Q. My beloved husband of 35 years passed away two years ago, and I have had great difficulty attending Mass since his death -- it invariably causes me to feel lightheaded and to cry. (I have usually had to sit down for the entire Mass, so as not to get dizzy.)

My husband and I (we had no children) always went to Mass together, and it was the highlight of our weekend. I am 68 years old, and I often watch Sunday Mass on television -- although even the television Mass fills me with memories and causes me to weep.

Every day now, I listen to a sermon on my iPhone, and I read my Bible and pray to the saints daily. Each night, before I go to bed, I say one decade of the rosary. And my sister-in-law, who is an extraordinary minister of holy Communion, often brings me holy Communion.

My husband was a popular cantor at several different churches; being present at Mass reminds me of him in the hardest ways imaginable and seems more than I can handle. So, my question is this: Is it still a sin if I do not attend Mass physically? (A friend told me it's not a mortal sin to miss Mass after the age of 65.) (Cleveland)

A. Please relax and be at peace. In your situation, you are not committing a mortal sin -- or any sin at all -- by not going to Mass.
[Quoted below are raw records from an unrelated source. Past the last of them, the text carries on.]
-- pv_equiv track=rewrite | github.com/edgarcosta/amortizedHGM | amortizedHGM/hgm.py | finitediff
-- ===== SOURCE A (Python) =====
-- def finitediff(k, M, a=0):
--     """
--     INPUT:
--
--     - k, a positive integer
--     - M, a vector with (n + 1) elements, representing M(Y) = M_0 + M_1 * Y + M_2 Y^2 + ... + M_n * Y^n
--
--     OUTPUT:
--
--     - an interator yielding M(a + i) for i = 0, ..., k - 1
--
--     EXAMPLES::
--
--         sage: [elt for elt in finitediff(10, [1, 2, 3, 4])]
--         [1, 10, 49, 142, 313, 586, 985, 1534, 2257, 3178]
--
--         sage: [elt for elt in finitediff(10, [1, 2, 3, 4, 5, 6, 7])]
--         [1, 28, 769, 7108, 36409, 131836, 380713, 937924, 2054353, 4110364]
--
--         sage: [elt for elt in finitediff(3, [1, 2, 3, 4, 5, 6, 7])]
--         [1, 28, 769]
--     """
--     # degree of M
--     n = len(M) - 1
--     # Mfd[i] = M(i)
--     Mfd = [None]*(n + 1)
--     for i in range(min(k, n + 1)):
--         res = 0
--         aitoj = 1
--         ai = a + i
--         for j, Mj in enumerate(M):
--             # aitoj = (a + i)^j
--             res += Mj*aitoj
--             aitoj *= ai
--         Mfd[i] = res
--         yield res
--     if k > n + 1:
--         # now update Mfd such that
--         # M[n] = M(n)
--         # M[n-1] = M(n) - M(n-1) = M[n-1, n]
--         # ....
--         # Mfd[n - l] = Mfd[a - l, a - l + 1, ..., a]
--         #        = Mfd[a - l + 1, ..., a] - Mfd[a - l, ..., a - 1]
--         # where a = n
--         for l in range(0, n + 1):
--             for j in range(0, n - l):
--                 Mfd[j] = Mfd[j + 1] - Mfd[j]
--
--         for i in range(n + 1, k):
--             # update Mfd
--             # Mfd[0] = Mfd[a - n, a - n + 1, ..., a] is constant
--             # and
--             # Mfd[a - n, a - n + 1, ..., a, a + 1] = 0
--             for l in range(1, n + 1):
--                 # We have
--                 # Mfd[l - 1] = M[(a + 1) - (n- l -1), ..., (a + 1)]
--                 # Mfd[l] = M[a - n -l, ..., a]
--                 # and
--                 #
--                 # M[(a + 1) - (n- l -1), ..., (a + 1)]  =
--                 #           M[(a + 1) - n -l, ..., a + 1] - M[a - n -l, ..., a]
--                 # Thus
--                 # M[(a + 1) - n -l, ..., a + 1] = Mfd[l] + Mfd[l - 1]
--                 Mfd[l] = Mfd[l] + Mfd[l-1]
--             # Mfd[i]
--             yield Mfd[n]
-- ===== SOURCE B (Python) =====
-- def finitediff(k, M, a=0):
--     # Direct Horner evaluation of M at each point a+i; no difference table.
--     for i in range(k):
--         x = a + i
--         res = 0
--         for c in reversed(M):
--             res = res * x + c
--         yield res
-- ===== Notes on version B (the rewrite author's own statement) =====
-- stated objective: simpler
-- what changed: Replaces the finite-difference table (seed evaluations, a triangular differencing pass, and per-step column propagation) with a plain loop that evaluates the polynomial independently at each point a+i by Horner's rule.
import Mathlib
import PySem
Your emotional condition, which is as real as any physical illness, exempts you from the obligation to attend. And your regular habit of personal prayer is surely pleasing to the Lord.

I do want to comment, though, on your friend's contention that the obligation of Sunday Mass ceases at age 65; that is simply not true. If a person's health enables him or her to be present, the responsibility of Sunday Mass attendance continues.

Q. Is it true that the Church changed the day of the Sabbath? I have always felt that the Sabbath occurred on Saturday, but I have learned that the early Church decided to celebrate the breaking of bread on Sunday because that was the day of Christ's resurrection. (Nigeria)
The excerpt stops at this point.